* What the task requires:
Print the lines in the listing below that fall between the line with "simp [pvSp, List.intercalate]" and the line with "refine ih (a :: cur) ?_ p hp", those two lines included, exactly as they stand and with nothing else.

═══ Study material ═══

-- pv_equiv track=rewrite | github.com/CCLab/RS_ref | rawsalad/databrowser/views.py | build_idef_regexp
-- ===== SOURCE A (Python) =====
-- def build_idef_regexp( curr_idef ):
--     """ build regexp quering collection """
--     level_num= curr_idef.count('-')
--
--     # build regexp for the given idef plus it's context (siblings and full parental branch)
--     if level_num > 0: # deeper than 'a'
--         idef_srch= curr_idef.rsplit('-', 1)[0]
--         lookup_idef= r'^%s\-([A-Z]|\d)+$' % idef_srch
--         curr_idef= idef_srch
--         level= 1
--         while level < level_num:
--             idef_srch= curr_idef.rsplit('-', 1)[0]
--             lookup_idef += r'|^%s\-([A-Z]|\d)+$' % idef_srch
--             curr_idef= idef_srch
--             level += 1
--         lookup_idef += r'|^([A-Z]|\d)+$'
--
--     else: # simply query the highest level
--         lookup_idef= r'^([A-Z]|\d)+$'
--
--     return lookup_idef
-- ===== SOURCE B (Python) =====
-- def build_idef_regexp(curr_idef):
--     """ build regexp quering collection """
--     parts = curr_idef.split('-')
--     pats = [r'^([A-Z]|\d)+$']
--     pats += [r'^%s\-([A-Z]|\d)+$' % '-'.join(parts[:i]) for i in range(1, len(parts))]
--     return '|'.join(reversed(pats))
-- ===== Notes on version B (the rewrite author's own statement) =====
-- stated objective: simpler
-- what changed: B splits the idef once and builds each alternative from an indexed prefix join over range(1, len(parts)) (collected ascending, then reversed and joined), replacing A's stateful while loop that repeatedly rsplits the shrinking string and concatenates onto an accumulator.
import Mathlib
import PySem

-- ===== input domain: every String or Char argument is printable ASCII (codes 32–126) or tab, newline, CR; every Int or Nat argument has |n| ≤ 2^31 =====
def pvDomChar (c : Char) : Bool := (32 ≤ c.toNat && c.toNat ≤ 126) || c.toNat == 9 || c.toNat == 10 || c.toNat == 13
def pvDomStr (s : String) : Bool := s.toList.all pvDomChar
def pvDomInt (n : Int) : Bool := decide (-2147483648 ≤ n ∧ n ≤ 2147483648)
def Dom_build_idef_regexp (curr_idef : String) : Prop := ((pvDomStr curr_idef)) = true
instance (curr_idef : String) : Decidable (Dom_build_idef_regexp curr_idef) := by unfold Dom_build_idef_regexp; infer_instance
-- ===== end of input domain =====

-- B splits the idef once and joins indexed prefixes instead of A's while loop of repeated rsplits; same result, same cost (objective: simpler).


-- ===== PORT A =====
-- Python's s.rsplit('-', 1)[0]: the prefix before the LAST '-', or s itself if there is no '-' (exact hand port; PySem has no rsplit)
def pvRsplitHead (cs : List Char) : List Char :=
  match cs.reverse.dropWhile (fun c => c ≠ '-') with
  | [] => cs
  | _ :: rest => rest.reverse

-- r'^%s\-([A-Z]|\d)+$' % p
def pvPat (p : List Char) : List Char := '^' :: p ++ "\\-([A-Z]|\\d)+$".toList

-- r'^([A-Z]|\d)+$'
def pvTop : List Char := "^([A-Z]|\\d)+$".toList

-- A's while loop; fuel = level_num - level (level goes 1, 2, …, level_num)
def pvALoop : Nat → List Char → List Char → List Char
  | 0, _, acc => acc
  | n + 1, curr, acc =>
      let p := pvRsplitHead curr
      pvALoop n p (acc ++ '|' :: pvPat p)

def build_idef_regexp (curr_idef : String) : String :=
  let cs := curr_idef.toList
  let level_num := PySem.Chars.count cs ['-']
  if 0 < level_num then
    let p := pvRsplitHead cs
    String.ofList (pvALoop (level_num - 1) p (pvPat p) ++ '|' :: pvTop)
  else
    String.ofList pvTop

-- ===== PORT B =====
def build_idef_regexp_alt (curr_idef : String) : String :=
  let parts := PySem.Chars.splitOn curr_idef.toList ['-']
  let pats := pvTop :: (PySem.List.pyRange 1 (parts.length : Int)).map
      (fun i => pvPat (PySem.Chars.join ['-'] (PySem.List.slice parts none (some i))))
  String.ofList (PySem.Chars.join ['|'] pats.reverse)

-- ===== PRECONDITION & SPEC =====
def Spec_build_idef_regexp (curr_idef : String) (out : String) : Prop := out = build_idef_regexp_alt curr_idef
instance (curr_idef : String) (out : String) : Decidable (Spec_build_idef_regexp curr_idef out) := by unfold Spec_build_idef_regexp; infer_instance

-- ===== CLAIM (what is proved, stated in full; the proofs are below) =====
def Claim_equal_build_idef_regexp : Prop := ∀ (curr_idef : String), Dom_build_idef_regexp curr_idef → Spec_build_idef_regexp curr_idef (build_idef_regexp curr_idef)

-- ===== LEMMAS AND PROOFS =====


theorem pvCountGo (c : Char) : ∀ (l : List Char) (fuel acc : Nat), l.length ≤ fuel →
    PySem.Chars.count.go [c] fuel l acc = acc + l.count c := by
  intro l
  induction l with
  | nil => intro fuel acc h; cases fuel <;> simp [PySem.Chars.count.go]
  | cons a t ih =>
    intro fuel acc h
    cases fuel with
    | zero => simp at h
    | succ f =>
      have hf : t.length ≤ f := by simpa using h
      by_cases hc : c = a
      · subst hc
        simp [PySem.Chars.count.go, List.isPrefixOf, ih f (acc+1) hf]
        omega
      · simp [PySem.Chars.count.go, List.isPrefixOf, Ne.symm hc, hc, ih f acc hf]

theorem pvCountEq (cs : List Char) (c : Char) : PySem.Chars.count cs [c] = cs.count c := by
  simp [PySem.Chars.count, pvCountGo c cs cs.length 0 (le_refl _)]

def pvSp (c : Char) : List Char → List Char → List (List Char)
  | [], cur => [cur.reverse]
  | a :: t, cur => if a = c then cur.reverse :: pvSp c t [] else pvSp c t (a :: cur)

theorem pvSplitGo (c : Char) : ∀ (l : List Char) (cur : List Char) (acc : List (List Char)) (fuel : Nat),
    l.length < fuel →
    PySem.Chars.splitOn.go [c] fuel l cur acc = acc.reverse ++ pvSp c l cur := by
  intro l
  induction l with
  | nil =>
    intro cur acc fuel h
    cases fuel with
    | zero => simp at h
    | succ f => simp [PySem.Chars.splitOn.go, pvSp]
  | cons a t ih =>
    intro cur acc fuel h
    cases fuel with
    | zero => simp at h
    | succ f =>
      have hf : t.length < f := by simpa using h
      by_cases hc : a = c
      · subst hc
        simp [PySem.Chars.splitOn.go, List.isPrefixOf, ih [] (cur.reverse :: acc) f hf, pvSp]
      · simp [PySem.Chars.splitOn.go, List.isPrefixOf, Ne.symm hc, hc, ih (a :: cur) acc f hf, pvSp]

theorem pvSplitEq (cs : List Char) (c : Char) : PySem.Chars.splitOn cs [c] = pvSp c cs [] := by
  simp [PySem.Chars.splitOn, pvSplitGo c cs [] [] (cs.length + 1) (by omega)]

theorem pvJoinCons (c : Char) (a : List Char) (l : List (List Char)) (h : l ≠ []) :
    [c].intercalate (a :: l) = a ++ c :: [c].intercalate l := by
  cases l with
  | nil => simp at h
  | cons b t => simp [List.intercalate, List.intersperse]

theorem pvJoinSnoc (c : Char) (q : List Char) : ∀ (ps : List (List Char)), ps ≠ [] →
    [c].intercalate (ps ++ [q]) = [c].intercalate ps ++ c :: q := by
  intro ps
  induction ps with
  | nil => intro h; simp at h
  | cons a t ih =>
    intro _
    cases t with
    | nil => simp [List.intercalate, List.intersperse]
    | cons b u =>
      rw [List.cons_append, pvJoinCons c a ((b :: u) ++ [q]) (by simp),
        pvJoinCons c a (b :: u) (by simp), ih (by simp)]
      simp

theorem pvSpNe (c : Char) : ∀ (l cur : List Char), pvSp c l cur ≠ [] := by
  intro l
  induction l with
  | nil => intro cur; simp [pvSp]
  | cons a t ih =>
    intro cur
    rw [pvSp]
    split
    · simp
    · exact ih _

theorem pvSpJoin (c : Char) : ∀ (l cur : List Char), [c].intercalate (pvSp c l cur) = cur.reverse ++ l := by
  intro l
  induction l with
  | nil => intro cur; simp [pvSp, List.intercalate]
  | cons a t ih =>
    intro cur
    by_cases hc : a = c
    · subst hc
      rw [pvSp, if_pos rfl, pvJoinCons a _ _ (pvSpNe a t []), ih []]
      simp
    · rw [pvSp]
      simp only [if_neg hc]
      rw [ih (a :: cur)]
      simp

theorem pvSpFree (c : Char) : ∀ (l cur : List Char), c ∉ cur → ∀ p ∈ pvSp c l cur, c ∉ p := by
  intro l
  induction l with
  | nil => intro cur hcur p hp; simp [pvSp] at hp; subst hp; simpa using hcur
  | cons a t ih =>
    intro cur hcur p hp
    by_cases hc : a = c
    · subst hc
      rw [pvSp] at hp
      simp only at hp
      rcases List.mem_cons.1 hp with h | h
      · subst h; simpa using hcur
      · exact ih [] (by simp) p h
    · rw [pvSp] at hp
      simp only [if_neg hc] at hp
      refine ih (a :: cur) ?_ p hp
      simp [hcur]
      exact fun h => hc h.symm

theorem pvSpLen (c : Char) : ∀ (l cur : List Char), (pvSp c l cur).length = l.count c + 1 := by
  intro l
  induction l with
  | nil => intro cur; simp [pvSp]
  | cons a t ih =>
    intro cur
    rw [pvSp]
    by_cases hc : a = c
    · subst hc; simp [ih]
    · simp [hc, ih]

theorem pvRsplitHeadJoin (ps : List (List Char)) (q : List Char) (hps : ps ≠ []) (hq : '-' ∉ q) :
    pvRsplitHead (['-'].intercalate (ps ++ [q])) = ['-'].intercalate ps := by
  rw [pvJoinSnoc '-' q ps hps]
  unfold pvRsplitHead
  rw [List.reverse_append, List.reverse_cons, List.append_assoc, List.dropWhile_append]
  have h1 : (q.reverse.dropWhile fun c => c ≠ '-') = [] := by
    rw [List.dropWhile_eq_nil_iff]
    intro x hx
    simp
    intro h; subst h
    exact hq (List.mem_reverse.1 hx)
  rw [h1]
  simp

def pvSeg : Nat → List (List Char) → List Char
  | 0, _ => []
  | k + 1, qs => '|' :: pvPat (['-'].intercalate qs.dropLast) ++ pvSeg k qs.dropLast

theorem pvLoopEq : ∀ (k : Nat) (qs : List (List Char)) (acc : List Char),
    k < qs.length → (∀ p ∈ qs, '-' ∉ p) →
    pvALoop k (['-'].intercalate qs) acc = acc ++ pvSeg k qs := by
  intro k
  induction k with
  | zero => intro qs acc _ _; simp [pvALoop, pvSeg]
  | succ k ih =>
    intro qs acc hlen hfree
    have hne : qs ≠ [] := by intro h; subst h; simp at hlen
    have hd : qs.dropLast ++ [qs.getLast hne] = qs := List.dropLast_append_getLast hne
    have hlen' : qs.dropLast.length = qs.length - 1 := by simp
    have hdne : qs.dropLast ≠ [] := by
      intro h; rw [h] at hlen'; simp at hlen'; omega
    have hq : '-' ∉ qs.getLast hne := hfree _ (List.getLast_mem hne)
    simp only [pvALoop]
    rw [show (['-'].intercalate qs) = ['-'].intercalate (qs.dropLast ++ [qs.getLast hne]) by rw [hd]]
    rw [pvRsplitHeadJoin _ _ hdne hq]
    rw [ih qs.dropLast _ (by omega) (fun p hp => hfree p (List.dropLast_subset qs hp))]
    rw [pvSeg]
    simp

theorem pvChainEq (P : List (List Char)) : ∀ (m : Nat), 1 ≤ m → m < P.length →
    pvPat (['-'].intercalate (P.take m)) ++ (pvSeg (m - 1) (P.take m) ++ '|' :: pvTop)
      = PySem.Chars.join ['|']
          ((pvTop :: (PySem.List.pyRange 1 ((m : Int) + 1)).map
            (fun i => pvPat (PySem.Chars.join ['-'] (PySem.List.slice P none (some i))))).reverse) := by
  intro m
  induction m with
  | zero => intro h; omega
  | succ m ih =>
    intro _ hlt
    by_cases hm : m = 0
    · subst hm
      have h2 : ((1 : Nat) : Int) + 1 = (1 : Int) + 1 := by norm_num
      rw [h2, PySem.List.pyRange_one_singleton 1]
      have hs : PySem.List.slice P none (some (1 : Int)) = P.take 1 :=
        PySem.List.slice_to_natCast P 1
      simp only [List.map_cons, List.map_nil, List.reverse_cons, List.reverse_nil,
        List.nil_append, List.cons_append, PySem.Chars.join, hs]
      rw [pvJoinCons '|' _ [pvTop] (by simp)]
      simp [pvSeg, List.intercalate]
    · have hm1 : 1 ≤ m := Nat.one_le_iff_ne_zero.2 hm
      obtain ⟨k, rfl⟩ : ∃ k, m = k + 1 := ⟨m - 1, by omega⟩
      have hlt' : k + 1 < P.length := by omega
      have hdt : (P.take (k + 1 + 1)).dropLast = P.take (k + 1) := by
        rw [List.dropLast_eq_take, List.take_take]
        congr 1
        have : (P.take (k + 1 + 1)).length = k + 1 + 1 := by
          rw [List.length_take]; omega
        omega
      have hrange : PySem.List.pyRange 1 (((k + 1 + 1 : Nat) : Int) + 1)
          = PySem.List.pyRange 1 (((k + 1 : Nat) : Int) + 1) ++ [(((k + 1 : Nat) : Int) + 1)] := by
        push_cast
        exact PySem.List.pyRange_one_succ_right (by omega)
      have hslice : PySem.List.slice P none (some (((k + 1 : Nat) : Int) + 1)) = P.take (k + 1 + 1) := by
        have := PySem.List.slice_to_natCast P (k + 1 + 1)
        push_cast at this
        push_cast
        exact this
      push_cast
      push_cast at hrange hslice
      rw [hrange]
      simp only [List.map_append, List.map_cons, List.map_nil, List.reverse_cons,
        List.reverse_append, List.reverse_nil, List.nil_append, List.cons_append]
      rw [pvSeg, hdt, hslice]
      rw [PySem.Chars.join, pvJoinCons '|' _ _ (by simp)]
      have hih := ih hm1 hlt'
      push_cast at hih
      simp only [List.reverse_cons, PySem.Chars.join] at hih
      simp only [PySem.Chars.join]
      rw [← hih]
      simp

theorem pvMain (cs : List Char) :
      (if 0 < PySem.Chars.count cs ['-'] then
        String.ofList (pvALoop (PySem.Chars.count cs ['-'] - 1) (pvRsplitHead cs) (pvPat (pvRsplitHead cs)) ++ '|' :: pvTop)
      else String.ofList pvTop)
    = build_idef_regexp_alt (String.ofList cs) := by
  have hsplit : PySem.Chars.splitOn cs ['-'] = pvSp '-' cs [] := pvSplitEq cs '-'
  have hcount : PySem.Chars.count cs ['-'] = cs.count '-' := pvCountEq cs '-'
  have hlen : (pvSp '-' cs []).length = cs.count '-' + 1 := pvSpLen '-' cs []
  have hJ : ['-'].intercalate (pvSp '-' cs []) = cs := by simpa using pvSpJoin '-' cs []
  have hfree : ∀ p ∈ pvSp '-' cs [], '-' ∉ p := pvSpFree '-' cs [] (by simp)
  unfold build_idef_regexp_alt
  simp only [String.toList_ofList, hsplit, hcount, hlen]
  by_cases h : 0 < cs.count '-'
  · rw [if_pos h]
    set P := pvSp '-' cs [] with hP
    set n := cs.count '-' with hn
    have hPlen : P.length = n + 1 := hlen
    have hPne : P ≠ [] := by intro hh; rw [hh] at hPlen; simp at hPlen
    have hdne : P.dropLast ≠ [] := by
      intro hh
      have : P.dropLast.length = P.length - 1 := by simp
      rw [hh] at this; simp at this; omega
    have hqfree : '-' ∉ P.getLast hPne := hfree _ (List.getLast_mem hPne)
    have hrs : pvRsplitHead cs = ['-'].intercalate P.dropLast := by
      conv_lhs => rw [← hJ, ← List.dropLast_append_getLast hPne]
      exact pvRsplitHeadJoin _ _ hdne hqfree
    have hdt : P.dropLast = P.take n := by
      rw [List.dropLast_eq_take, hPlen]; simp
    have htlen : (P.take n).length = n := by rw [List.length_take]; omega
    have hloop := pvLoopEq (n - 1) (P.take n) (pvPat (['-'].intercalate (P.take n)))
      (by omega) (fun p hp => hfree p (List.take_subset n P hp))
    rw [hrs, hdt, hloop]
    have hchain := pvChainEq P n h (by omega)
    rw [List.append_assoc]
    rw [hchain]
    norm_cast
  · rw [if_neg h]
    have hn0 : cs.count '-' = 0 := by omega
    rw [hn0]
    have : PySem.List.pyRange 1 ((0 + 1 : Nat) : Int) = [] := by
      rw [PySem.List.pyRange_one]
      simp
    rw [this]
    simp [PySem.Chars.join, List.intercalate]

-- ===== VERDICT (by name: the statement is the Claim_ definition above) =====
theorem build_idef_regexp_spec : Claim_equal_build_idef_regexp := by
  intro s _
  unfold Spec_build_idef_regexp build_idef_regexp
  have := pvMain s.toList
  rw [String.ofList_toList] at this
  exact this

═══

* Result:
  | nil => intro cur; simp [pvSp, List.intercalate]
  | cons a t ih =>
    intro cur
    by_cases hc : a = c
    · subst hc
      rw [pvSp, if_pos rfl, pvJoinCons a _ _ (pvSpNe a t []), ih []]
      simp
    · rw [pvSp]
      simp only [if_neg hc]
      rw [ih (a :: cur)]
      simp

theorem pvSpFree (c : Char) : ∀ (l cur : List Char), c ∉ cur → ∀ p ∈ pvSp c l cur, c ∉ p := by
  intro l
  induction l with
  | nil => intro cur hcur p hp; simp [pvSp] at hp; subst hp; simpa using hcur
  | cons a t ih =>
    intro cur hcur p hp
    by_cases hc : a = c
    · subst hc
      rw [pvSp] at hp
      simp only at hp
      rcases List.mem_cons.1 hp with h | h
      · subst h; simpa using hcur
      · exact ih [] (by simp) p h
    · rw [pvSp] at hp
      simp only [if_neg hc] at hp
      refine ih (a :: cur) ?_ p hp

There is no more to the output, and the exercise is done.